Mojo Vision is also working on getting these lenses to work as medically-approved assistive vision devices, but these steps may still need to be advanced.”We can imagine low-vision users having a second high-resolution camera built into a pair of glasses, or hooked to their ears – they look at something and it takes a very high-resolution picture, Then it’s in their eyes and they can pan and zoom and see things,” Sinclair said of the future.Mojo Vision isn’t there yet, but testing these eye-tracking wearable microdisplays will be a start.
Additionally, these lenses will require FDA approval as contact lenses, an ongoing process at Mojo Vision.They also need to be manufactured with various prescriptions, and the company aims to protect the chip hardware with an artificial iris and make the lenses look more normal.
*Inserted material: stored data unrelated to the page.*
-- the loop body of Source B: `if low in keys:` + `keys.index(low)` are together PySem.List.index?
def pvStepB (keys : List String) (best : Option ((Int × Int) × String)) (ph : Int × String) : Option ((Int × Int) × String) :=
  let s := PySem.Str.strip ph.2
  let low := PySem.Str.lower s
  match PySem.List.index? keys low with
  | none => best
  | some r =>
    let score : Int × Int := ((r : Int), -ph.1)
    match best with
    | none => some (score, s)
    | some b => if pvScoreLt score b.1 then some (score, s) else best

def resolve_smiles_column_py_alt (headers : List String) (preferred_column : String) : String :=
  let preferred := PySem.Str.strip preferred_column
  let keys : List String :=
    if preferred ≠ "" then [PySem.Str.lower preferred]
    else ["smiles", "canonical_smiles", "mol_smiles", "molecule_smiles", "query_smiles"]
  match (PySem.List.enumerate headers 0).foldl (pvStepB keys) none with
  | some b => b.2
  | none => ""  -- raise ValueError (preferred / default message): outside Pre_

-- ===== PRECONDITION & SPEC =====
-- Pre_ = exactly the inputs where Python A returns normally (no ValueError): some header
-- normalizes to the requested/candidate key (a matching header's stripped value is then
-- automatically non-empty, since the key itself is non-empty).
def Pre_resolve_smiles_column_py (headers : List String) (preferred_column : String) : Prop :=
  if PySem.Str.strip preferred_column = "" then
    ∃ c ∈ (["smiles", "canonical_smiles", "mol_smiles", "molecule_smiles", "query_smiles"] : List String),
      ∃ h ∈ headers, PySem.Str.lower (PySem.Str.strip h) = c
  else
    ∃ h ∈ headers, PySem.Str.lower (PySem.Str.strip h) = PySem.Str.lower (PySem.Str.strip preferred_column)
instance (headers : List String) (preferred_column : String) : Decidable (Pre_resolve_smiles_column_py headers preferred_column) := by unfold Pre_resolve_smiles_column_py; infer_instance

def pvWitness_resolve_smiles_column_py : List String × String := (["smiles"], "")

def Spec_resolve_smiles_column_py (headers : List String) (preferred_column : String) (out : String) : Prop := out = resolve_smiles_column_py_alt headers preferred_column
instance (headers : List String) (preferred_column : String) (out : String) : Decidable (Spec_resolve_smiles_column_py headers preferred_column out) := by unfold Spec_resolve_smiles_column_py; infer_instance

-- ===== CLAIM (what is proved, stated in full; the proofs are below) =====
def Claim_equal_resolve_smiles_column_py : Prop := ∀ (headers : List String) (preferred_column : String), Dom_resolve_smiles_column_py headers preferred_column → Pre_resolve_smiles_column_py headers preferred_column → Spec_resolve_smiles_column_py headers preferred_column (resolve_smiles_column_py headers preferred_column)

-- ===== LEMMAS AND PROOFS =====

-- --- proof-only helpers: both ports are funnelled into pvFloop keys headers ---

-- last header of hs whose stripped, lowercased form is k (its stripped form)
def pvLastMatch (k : String) : List String → Option String
  | [] => none
  | h :: t =>
    match pvLastMatch k t with
    | some s => some s
    | none => if PySem.Str.lower (PySem.Str.strip h) = k then some (PySem.Str.strip h) else none

-- reference function: first key (in priority order) having a match; its last match
def pvFloop (hs : List String) : List String → String
  | [] => ""
  | k :: rest =>
    match pvLastMatch k hs with
    | some s => s
    | none => pvFloop hs rest

-- positionless abstraction of B's accumulator: (rank, string), later entry wins ties
def pvComb (a b : Option (Nat × String)) : Option (Nat × String) :=
  match a, b with
  | x, none => x
  | none, some bb => some bb
  | some aa, some bb => if bb.1 ≤ aa.1 then some bb else some aa

def pvPB (keys : List String) : List String → Option (Nat × String)
  | [] => none
  | h :: t =>
    pvComb ((PySem.List.index? keys (PySem.Str.lower (PySem.Str.strip h))).map
              (fun r => (r, PySem.Str.strip h)))
           (pvPB keys t)

def pvStrOf : Option (Nat × String) → String
  | none => ""
  | some x => x.2

-- --- A side: the dict lookup is pvLastMatch ---

def pvFindLastB (key : String) : List String → Option String
  | [] => none
  | h :: t =>
    let s := PySem.Str.strip h
    if PySem.Str.lower s = key then some s else pvFindLastB key t

lemma pvFindLastB_append (key : String) (l1 l2 : List String) :
    pvFindLastB key (l1 ++ l2) = (pvFindLastB key l1).or (pvFindLastB key l2) := by
  induction l1 with
  | nil => simp [pvFindLastB]
  | cons h t ih =>
    simp only [List.cons_append, pvFindLastB, ih]
    split <;> simp

-- the dict lookup after A's build loop is the reverse scan (last-wins)
lemma pvFoldl_get (hs : List String) (d : PySem.Dict String String) (key : String) :
    (hs.foldl (fun d h => d.insert (PySem.Str.lower (PySem.Str.strip h)) (PySem.Str.strip h)) d).get? key
      = (pvFindLastB key hs.reverse).or (d.get? key) := by
  induction hs generalizing d with
  | nil => simp [pvFindLastB]
  | cons h t ih =>
    simp only [List.foldl_cons, ih, List.reverse_cons, pvFindLastB_append]
    have hsing : pvFindLastB key [h] =
        if PySem.Str.lower (PySem.Str.strip h) = key then some (PySem.Str.strip h) else none := by
      simp [pvFindLastB]
    rw [hsing, PySem.Dict.get?_insert]
    cases hfind : pvFindLastB key t.reverse with
    | some v => simp
    | none =>
      by_cases hk : PySem.Str.lower (PySem.Str.strip h) = key
      · simp [hk]
      · simp [hk]
        intro h'; exact absurd h'.symm hk

lemma pvFindLastB_reverse (key : String) (hs : List String) :
    pvFindLastB key hs.reverse = pvLastMatch key hs := by
  induction hs with
  | nil => rfl
  | cons h t ih =>
    rw [List.reverse_cons, pvFindLastB_append, ih]
    show _ = pvLastMatch key (h :: t)
    simp only [pvLastMatch]
    cases pvLastMatch key t with
    | some s => simp [Option.or]
    | none => simp [Option.or, pvFindLastB]

lemma pvDict_get (hs : List String) (key : String) :
    (hs.foldl (fun d h => d.insert (PySem.Str.lower (PySem.Str.strip h)) (PySem.Str.strip h)) PySem.Dict.empty).get? key
      = pvLastMatch key hs := by
  rw [pvFoldl_get, pvFindLastB_reverse]
  simp

lemma pvLastMatch_lower (k : String) (hs : List String) (s : String)
    (h : pvLastMatch k hs = some s) : PySem.Str.lower s = k := by
  induction hs with
  | nil => simp [pvLastMatch] at h
  | cons x t ih =>
    rw [pvLastMatch] at h
    cases hlt : pvLastMatch k t with
    | some s' => rw [hlt] at h; exact ih (h ▸ hlt)
    | none =>
      rw [hlt] at h
      simp only [] at h
      split at h
      · next hx => cases h; exact hx
      · cases h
“We have work to do to make it a product. It’s not a product,” Sinclair emphasized the placement of the Mojo Vision lens.As the first person to attempt an intraocular test of these lenses, I would be very nervous, but why not?This technology has never existed before.As far as I know, only another company, InWith, is working on smart contact lenses.I’ve never seen any demos of how these competing soft lenses work, and those don’t seem to have displays yet.The cutting edge of tiny wearable displays makes previous cutting-edge smart glasses obsolete by comparison.